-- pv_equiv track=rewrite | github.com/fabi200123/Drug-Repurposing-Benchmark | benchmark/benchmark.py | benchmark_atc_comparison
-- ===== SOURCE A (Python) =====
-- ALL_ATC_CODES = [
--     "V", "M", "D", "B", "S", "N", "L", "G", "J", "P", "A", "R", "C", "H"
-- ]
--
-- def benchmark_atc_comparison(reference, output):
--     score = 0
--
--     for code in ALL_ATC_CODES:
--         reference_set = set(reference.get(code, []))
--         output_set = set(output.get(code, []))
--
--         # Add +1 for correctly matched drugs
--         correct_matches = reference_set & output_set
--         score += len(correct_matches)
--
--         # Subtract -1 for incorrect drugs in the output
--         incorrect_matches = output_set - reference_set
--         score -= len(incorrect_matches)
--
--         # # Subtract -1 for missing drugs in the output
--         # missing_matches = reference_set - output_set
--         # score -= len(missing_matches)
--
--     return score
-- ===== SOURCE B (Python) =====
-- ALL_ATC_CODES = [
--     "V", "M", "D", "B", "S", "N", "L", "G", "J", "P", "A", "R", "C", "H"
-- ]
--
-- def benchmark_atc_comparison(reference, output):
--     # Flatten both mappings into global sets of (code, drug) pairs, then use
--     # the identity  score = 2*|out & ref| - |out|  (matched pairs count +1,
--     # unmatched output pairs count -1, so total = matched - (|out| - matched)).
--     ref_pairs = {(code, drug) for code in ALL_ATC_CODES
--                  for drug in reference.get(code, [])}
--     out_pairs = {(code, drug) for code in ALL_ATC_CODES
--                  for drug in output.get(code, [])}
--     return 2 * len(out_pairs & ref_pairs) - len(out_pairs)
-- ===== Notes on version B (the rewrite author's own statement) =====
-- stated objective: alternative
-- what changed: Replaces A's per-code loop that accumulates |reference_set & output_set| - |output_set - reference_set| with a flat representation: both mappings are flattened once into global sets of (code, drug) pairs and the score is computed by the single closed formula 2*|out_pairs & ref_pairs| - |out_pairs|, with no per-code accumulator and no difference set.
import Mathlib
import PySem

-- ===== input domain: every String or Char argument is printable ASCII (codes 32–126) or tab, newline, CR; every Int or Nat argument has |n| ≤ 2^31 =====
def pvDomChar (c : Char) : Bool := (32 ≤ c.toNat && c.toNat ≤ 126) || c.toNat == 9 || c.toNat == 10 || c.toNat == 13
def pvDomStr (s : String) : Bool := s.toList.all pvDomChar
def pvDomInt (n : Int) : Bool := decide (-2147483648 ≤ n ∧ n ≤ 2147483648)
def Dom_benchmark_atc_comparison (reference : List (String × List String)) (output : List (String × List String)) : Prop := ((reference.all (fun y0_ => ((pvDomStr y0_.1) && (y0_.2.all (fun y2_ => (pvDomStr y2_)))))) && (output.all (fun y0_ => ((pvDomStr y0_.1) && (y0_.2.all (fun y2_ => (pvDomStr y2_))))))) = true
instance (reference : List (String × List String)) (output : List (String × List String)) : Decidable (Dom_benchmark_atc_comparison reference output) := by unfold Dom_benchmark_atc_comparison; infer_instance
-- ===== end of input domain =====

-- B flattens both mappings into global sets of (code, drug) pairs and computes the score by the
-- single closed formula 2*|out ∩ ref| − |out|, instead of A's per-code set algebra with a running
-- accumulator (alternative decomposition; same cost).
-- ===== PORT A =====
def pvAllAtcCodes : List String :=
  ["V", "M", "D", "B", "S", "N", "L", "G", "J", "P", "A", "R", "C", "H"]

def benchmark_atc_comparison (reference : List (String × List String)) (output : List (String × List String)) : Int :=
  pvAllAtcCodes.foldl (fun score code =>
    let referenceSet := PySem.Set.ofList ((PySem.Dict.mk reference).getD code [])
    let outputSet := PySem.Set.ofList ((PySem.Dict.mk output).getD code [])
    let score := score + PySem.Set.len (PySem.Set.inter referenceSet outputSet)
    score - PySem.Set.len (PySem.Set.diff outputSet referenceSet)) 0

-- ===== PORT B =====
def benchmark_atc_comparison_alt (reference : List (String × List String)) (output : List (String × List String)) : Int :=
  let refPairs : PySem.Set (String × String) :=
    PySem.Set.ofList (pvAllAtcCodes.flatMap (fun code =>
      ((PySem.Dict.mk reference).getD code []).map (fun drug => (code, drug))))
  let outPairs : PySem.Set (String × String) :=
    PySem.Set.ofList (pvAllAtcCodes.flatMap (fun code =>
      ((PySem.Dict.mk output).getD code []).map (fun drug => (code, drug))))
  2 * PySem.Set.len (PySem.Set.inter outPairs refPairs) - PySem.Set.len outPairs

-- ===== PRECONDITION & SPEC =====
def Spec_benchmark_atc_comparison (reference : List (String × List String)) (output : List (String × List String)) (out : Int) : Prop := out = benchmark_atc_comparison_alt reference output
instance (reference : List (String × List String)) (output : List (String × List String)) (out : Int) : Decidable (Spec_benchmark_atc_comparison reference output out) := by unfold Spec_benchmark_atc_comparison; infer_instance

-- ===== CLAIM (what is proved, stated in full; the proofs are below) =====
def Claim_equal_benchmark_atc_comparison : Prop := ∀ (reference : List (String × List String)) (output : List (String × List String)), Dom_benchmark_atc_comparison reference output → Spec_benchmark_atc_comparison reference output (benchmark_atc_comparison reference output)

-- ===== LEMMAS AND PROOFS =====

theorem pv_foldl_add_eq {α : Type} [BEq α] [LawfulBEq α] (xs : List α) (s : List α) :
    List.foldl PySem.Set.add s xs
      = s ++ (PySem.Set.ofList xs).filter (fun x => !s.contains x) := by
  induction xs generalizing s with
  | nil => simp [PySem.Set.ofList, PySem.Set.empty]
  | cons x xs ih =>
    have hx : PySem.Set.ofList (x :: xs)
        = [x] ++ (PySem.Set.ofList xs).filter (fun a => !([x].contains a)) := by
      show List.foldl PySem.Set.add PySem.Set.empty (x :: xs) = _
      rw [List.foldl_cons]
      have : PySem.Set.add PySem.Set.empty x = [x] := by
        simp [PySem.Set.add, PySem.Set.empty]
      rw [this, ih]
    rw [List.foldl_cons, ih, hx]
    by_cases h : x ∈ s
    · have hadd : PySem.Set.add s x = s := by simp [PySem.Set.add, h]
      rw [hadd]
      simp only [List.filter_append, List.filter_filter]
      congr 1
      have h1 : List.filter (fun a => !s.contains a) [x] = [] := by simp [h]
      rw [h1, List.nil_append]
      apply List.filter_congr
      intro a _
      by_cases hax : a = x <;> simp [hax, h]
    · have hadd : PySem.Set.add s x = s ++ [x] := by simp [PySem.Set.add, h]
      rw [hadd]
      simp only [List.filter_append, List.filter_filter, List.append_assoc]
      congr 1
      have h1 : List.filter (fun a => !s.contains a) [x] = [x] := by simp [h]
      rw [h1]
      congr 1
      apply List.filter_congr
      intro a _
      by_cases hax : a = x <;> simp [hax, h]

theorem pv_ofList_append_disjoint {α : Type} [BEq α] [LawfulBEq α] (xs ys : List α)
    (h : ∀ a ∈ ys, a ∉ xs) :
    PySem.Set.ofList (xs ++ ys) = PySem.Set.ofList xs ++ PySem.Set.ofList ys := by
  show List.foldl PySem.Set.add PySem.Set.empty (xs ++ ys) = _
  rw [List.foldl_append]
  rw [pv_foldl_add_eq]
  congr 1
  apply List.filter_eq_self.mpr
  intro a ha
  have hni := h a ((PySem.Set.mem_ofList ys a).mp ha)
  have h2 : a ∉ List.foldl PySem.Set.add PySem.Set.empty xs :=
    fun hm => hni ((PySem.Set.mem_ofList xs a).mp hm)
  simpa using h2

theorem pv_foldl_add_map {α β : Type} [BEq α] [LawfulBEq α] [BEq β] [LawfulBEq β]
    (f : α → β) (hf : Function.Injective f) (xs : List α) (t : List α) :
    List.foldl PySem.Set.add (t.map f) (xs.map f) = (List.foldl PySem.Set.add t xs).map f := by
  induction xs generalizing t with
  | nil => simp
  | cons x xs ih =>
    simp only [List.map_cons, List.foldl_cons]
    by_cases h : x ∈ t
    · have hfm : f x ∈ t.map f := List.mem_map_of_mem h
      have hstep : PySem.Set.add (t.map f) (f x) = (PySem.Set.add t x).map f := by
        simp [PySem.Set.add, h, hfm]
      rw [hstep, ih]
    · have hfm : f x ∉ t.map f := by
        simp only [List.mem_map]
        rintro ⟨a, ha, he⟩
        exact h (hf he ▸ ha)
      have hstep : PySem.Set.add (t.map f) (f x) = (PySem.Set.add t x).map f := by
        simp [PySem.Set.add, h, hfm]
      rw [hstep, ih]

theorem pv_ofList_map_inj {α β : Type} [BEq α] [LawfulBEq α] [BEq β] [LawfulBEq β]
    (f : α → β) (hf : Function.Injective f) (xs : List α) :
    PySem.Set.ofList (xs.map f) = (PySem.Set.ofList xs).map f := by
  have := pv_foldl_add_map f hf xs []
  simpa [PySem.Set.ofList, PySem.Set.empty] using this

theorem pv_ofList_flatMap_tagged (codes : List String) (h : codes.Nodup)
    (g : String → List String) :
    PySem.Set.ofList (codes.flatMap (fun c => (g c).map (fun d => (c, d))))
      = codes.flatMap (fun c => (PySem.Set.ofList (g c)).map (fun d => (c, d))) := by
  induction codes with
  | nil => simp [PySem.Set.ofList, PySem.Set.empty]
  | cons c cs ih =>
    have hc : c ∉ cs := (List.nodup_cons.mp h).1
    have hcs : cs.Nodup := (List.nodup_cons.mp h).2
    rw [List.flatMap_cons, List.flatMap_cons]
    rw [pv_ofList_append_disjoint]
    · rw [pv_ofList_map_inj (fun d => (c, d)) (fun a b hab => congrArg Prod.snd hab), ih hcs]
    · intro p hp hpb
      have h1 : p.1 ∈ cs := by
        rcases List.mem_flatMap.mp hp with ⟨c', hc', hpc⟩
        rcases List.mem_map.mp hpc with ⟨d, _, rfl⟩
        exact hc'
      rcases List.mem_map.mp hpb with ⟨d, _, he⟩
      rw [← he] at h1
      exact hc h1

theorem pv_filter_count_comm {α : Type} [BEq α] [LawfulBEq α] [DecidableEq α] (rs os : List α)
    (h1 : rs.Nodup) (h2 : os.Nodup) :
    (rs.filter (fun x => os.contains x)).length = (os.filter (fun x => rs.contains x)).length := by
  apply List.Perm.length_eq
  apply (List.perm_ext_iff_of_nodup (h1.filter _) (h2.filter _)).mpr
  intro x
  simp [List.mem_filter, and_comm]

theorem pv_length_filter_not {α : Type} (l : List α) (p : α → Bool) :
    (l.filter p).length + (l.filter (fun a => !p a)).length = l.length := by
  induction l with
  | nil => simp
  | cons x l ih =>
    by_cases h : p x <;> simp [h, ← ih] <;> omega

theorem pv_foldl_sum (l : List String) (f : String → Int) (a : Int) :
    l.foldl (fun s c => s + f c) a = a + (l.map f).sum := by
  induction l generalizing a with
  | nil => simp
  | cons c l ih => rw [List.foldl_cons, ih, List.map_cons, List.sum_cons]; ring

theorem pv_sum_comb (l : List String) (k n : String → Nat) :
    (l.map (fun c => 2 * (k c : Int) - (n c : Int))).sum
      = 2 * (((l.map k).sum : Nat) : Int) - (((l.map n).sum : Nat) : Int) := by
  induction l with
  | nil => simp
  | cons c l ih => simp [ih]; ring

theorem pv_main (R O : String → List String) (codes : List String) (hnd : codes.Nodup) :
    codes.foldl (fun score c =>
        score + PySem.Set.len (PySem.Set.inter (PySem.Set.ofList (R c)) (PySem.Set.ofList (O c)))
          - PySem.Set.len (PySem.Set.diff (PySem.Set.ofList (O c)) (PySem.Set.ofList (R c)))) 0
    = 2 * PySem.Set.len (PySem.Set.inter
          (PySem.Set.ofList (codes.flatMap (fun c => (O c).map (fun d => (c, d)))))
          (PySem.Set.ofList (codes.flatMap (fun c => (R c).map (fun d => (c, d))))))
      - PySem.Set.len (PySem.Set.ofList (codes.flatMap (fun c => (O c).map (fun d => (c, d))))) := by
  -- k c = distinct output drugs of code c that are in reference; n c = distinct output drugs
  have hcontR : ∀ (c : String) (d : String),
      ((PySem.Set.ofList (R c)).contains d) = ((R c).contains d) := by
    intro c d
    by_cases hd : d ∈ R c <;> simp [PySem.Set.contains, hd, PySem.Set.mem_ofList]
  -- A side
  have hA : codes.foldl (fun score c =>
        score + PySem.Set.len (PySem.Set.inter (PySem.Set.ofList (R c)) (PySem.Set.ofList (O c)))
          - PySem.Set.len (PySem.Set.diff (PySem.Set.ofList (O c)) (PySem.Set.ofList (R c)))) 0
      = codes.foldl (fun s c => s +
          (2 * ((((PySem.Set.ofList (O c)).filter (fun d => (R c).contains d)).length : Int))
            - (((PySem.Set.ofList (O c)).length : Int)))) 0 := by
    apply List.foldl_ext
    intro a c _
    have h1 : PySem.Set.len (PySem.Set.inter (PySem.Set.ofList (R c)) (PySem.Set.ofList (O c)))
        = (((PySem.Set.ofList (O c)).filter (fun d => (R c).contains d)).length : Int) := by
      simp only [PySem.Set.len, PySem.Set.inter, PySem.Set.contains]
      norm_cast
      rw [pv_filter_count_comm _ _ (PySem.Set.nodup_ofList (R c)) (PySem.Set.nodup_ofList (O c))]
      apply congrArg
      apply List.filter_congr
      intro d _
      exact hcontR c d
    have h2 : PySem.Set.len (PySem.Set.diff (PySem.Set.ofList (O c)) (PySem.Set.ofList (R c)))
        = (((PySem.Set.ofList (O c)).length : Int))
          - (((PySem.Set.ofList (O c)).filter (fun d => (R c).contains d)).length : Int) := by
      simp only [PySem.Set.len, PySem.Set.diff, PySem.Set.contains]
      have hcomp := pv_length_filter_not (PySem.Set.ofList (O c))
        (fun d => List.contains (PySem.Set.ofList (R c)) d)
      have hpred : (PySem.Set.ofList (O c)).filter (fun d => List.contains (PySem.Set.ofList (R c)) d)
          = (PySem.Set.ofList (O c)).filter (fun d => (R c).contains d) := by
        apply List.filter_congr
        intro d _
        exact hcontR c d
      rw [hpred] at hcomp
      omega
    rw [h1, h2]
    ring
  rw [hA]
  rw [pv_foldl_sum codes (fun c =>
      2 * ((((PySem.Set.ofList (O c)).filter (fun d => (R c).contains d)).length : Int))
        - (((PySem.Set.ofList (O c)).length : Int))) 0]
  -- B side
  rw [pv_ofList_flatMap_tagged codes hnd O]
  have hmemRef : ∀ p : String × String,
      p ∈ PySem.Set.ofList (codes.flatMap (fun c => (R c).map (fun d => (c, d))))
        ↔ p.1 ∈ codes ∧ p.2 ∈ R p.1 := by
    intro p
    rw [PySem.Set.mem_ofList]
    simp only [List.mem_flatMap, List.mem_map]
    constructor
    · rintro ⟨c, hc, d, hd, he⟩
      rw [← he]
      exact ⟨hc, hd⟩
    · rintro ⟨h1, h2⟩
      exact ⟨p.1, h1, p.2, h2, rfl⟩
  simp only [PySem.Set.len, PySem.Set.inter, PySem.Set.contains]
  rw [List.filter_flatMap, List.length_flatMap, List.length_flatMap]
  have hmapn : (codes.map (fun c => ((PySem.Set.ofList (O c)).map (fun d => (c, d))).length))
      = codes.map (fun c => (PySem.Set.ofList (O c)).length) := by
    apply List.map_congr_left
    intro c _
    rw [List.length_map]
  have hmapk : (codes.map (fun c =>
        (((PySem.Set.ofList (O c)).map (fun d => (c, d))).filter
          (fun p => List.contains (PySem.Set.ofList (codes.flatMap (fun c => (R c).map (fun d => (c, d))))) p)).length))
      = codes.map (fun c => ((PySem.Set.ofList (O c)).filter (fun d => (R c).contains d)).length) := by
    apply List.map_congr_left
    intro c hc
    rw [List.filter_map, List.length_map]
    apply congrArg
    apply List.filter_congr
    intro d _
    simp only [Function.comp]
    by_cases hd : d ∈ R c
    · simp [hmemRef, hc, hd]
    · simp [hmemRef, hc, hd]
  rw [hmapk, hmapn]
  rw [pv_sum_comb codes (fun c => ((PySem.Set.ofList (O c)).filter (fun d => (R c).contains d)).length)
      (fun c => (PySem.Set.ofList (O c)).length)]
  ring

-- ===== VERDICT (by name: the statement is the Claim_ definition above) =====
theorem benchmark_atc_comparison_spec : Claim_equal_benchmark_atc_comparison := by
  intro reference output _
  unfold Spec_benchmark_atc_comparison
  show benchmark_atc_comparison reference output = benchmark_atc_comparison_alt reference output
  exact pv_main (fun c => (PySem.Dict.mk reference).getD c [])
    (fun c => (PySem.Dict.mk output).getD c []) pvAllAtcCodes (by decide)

----

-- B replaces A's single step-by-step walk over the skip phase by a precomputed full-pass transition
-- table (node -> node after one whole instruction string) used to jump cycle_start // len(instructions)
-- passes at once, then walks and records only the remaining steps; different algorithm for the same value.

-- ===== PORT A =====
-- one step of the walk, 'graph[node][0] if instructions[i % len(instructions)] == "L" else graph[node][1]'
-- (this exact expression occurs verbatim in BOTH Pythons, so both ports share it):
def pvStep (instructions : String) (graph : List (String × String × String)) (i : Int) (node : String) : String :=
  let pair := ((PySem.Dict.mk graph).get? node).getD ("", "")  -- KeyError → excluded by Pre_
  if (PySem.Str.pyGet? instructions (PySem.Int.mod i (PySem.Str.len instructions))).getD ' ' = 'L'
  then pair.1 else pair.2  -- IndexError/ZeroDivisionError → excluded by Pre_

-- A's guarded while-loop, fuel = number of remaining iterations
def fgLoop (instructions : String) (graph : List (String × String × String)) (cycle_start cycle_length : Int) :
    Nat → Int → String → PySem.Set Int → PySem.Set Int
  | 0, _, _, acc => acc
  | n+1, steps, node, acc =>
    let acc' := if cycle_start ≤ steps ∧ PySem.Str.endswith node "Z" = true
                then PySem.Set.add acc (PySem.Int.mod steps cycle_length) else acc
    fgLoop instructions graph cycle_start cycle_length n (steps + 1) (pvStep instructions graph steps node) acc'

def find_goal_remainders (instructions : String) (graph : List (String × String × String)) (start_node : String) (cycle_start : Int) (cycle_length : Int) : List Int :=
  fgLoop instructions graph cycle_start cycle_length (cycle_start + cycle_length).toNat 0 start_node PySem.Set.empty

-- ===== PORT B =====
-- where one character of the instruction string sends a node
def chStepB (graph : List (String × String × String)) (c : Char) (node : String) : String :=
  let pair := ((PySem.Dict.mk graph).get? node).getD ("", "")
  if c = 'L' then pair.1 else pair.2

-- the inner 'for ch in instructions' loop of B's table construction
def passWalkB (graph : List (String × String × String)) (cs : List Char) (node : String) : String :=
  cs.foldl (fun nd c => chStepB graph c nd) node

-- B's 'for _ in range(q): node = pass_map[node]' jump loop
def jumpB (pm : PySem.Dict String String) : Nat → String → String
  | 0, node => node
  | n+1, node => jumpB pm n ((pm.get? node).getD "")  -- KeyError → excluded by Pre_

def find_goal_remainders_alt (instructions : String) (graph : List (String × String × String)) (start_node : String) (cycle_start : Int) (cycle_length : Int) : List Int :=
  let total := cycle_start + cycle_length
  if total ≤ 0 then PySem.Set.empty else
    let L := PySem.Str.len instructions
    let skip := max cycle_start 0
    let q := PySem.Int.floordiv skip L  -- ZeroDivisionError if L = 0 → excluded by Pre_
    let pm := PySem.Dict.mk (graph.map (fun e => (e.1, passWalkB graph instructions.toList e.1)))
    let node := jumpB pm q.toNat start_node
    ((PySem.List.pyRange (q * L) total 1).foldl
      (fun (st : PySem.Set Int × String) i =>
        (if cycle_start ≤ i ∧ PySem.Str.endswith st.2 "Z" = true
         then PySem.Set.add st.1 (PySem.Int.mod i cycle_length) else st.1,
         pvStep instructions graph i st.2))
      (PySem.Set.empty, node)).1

----

- _Exercise requirements_: Only the lines above from the line containing "-- pv_equiv track=rewrite" through the line containing "reference_set = set(reference.get(code, []))" should be retyped, exactly and with both ends included.

- _Solution to this exercise_:
-- pv_equiv track=rewrite | github.com/fabi200123/Drug-Repurposing-Benchmark | benchmark/benchmark.py | benchmark_atc_comparison
-- ===== SOURCE A (Python) =====
-- ALL_ATC_CODES = [
--     "V", "M", "D", "B", "S", "N", "L", "G", "J", "P", "A", "R", "C", "H"
-- ]
--
-- def benchmark_atc_comparison(reference, output):
--     score = 0
--
--     for code in ALL_ATC_CODES:
--         reference_set = set(reference.get(code, []))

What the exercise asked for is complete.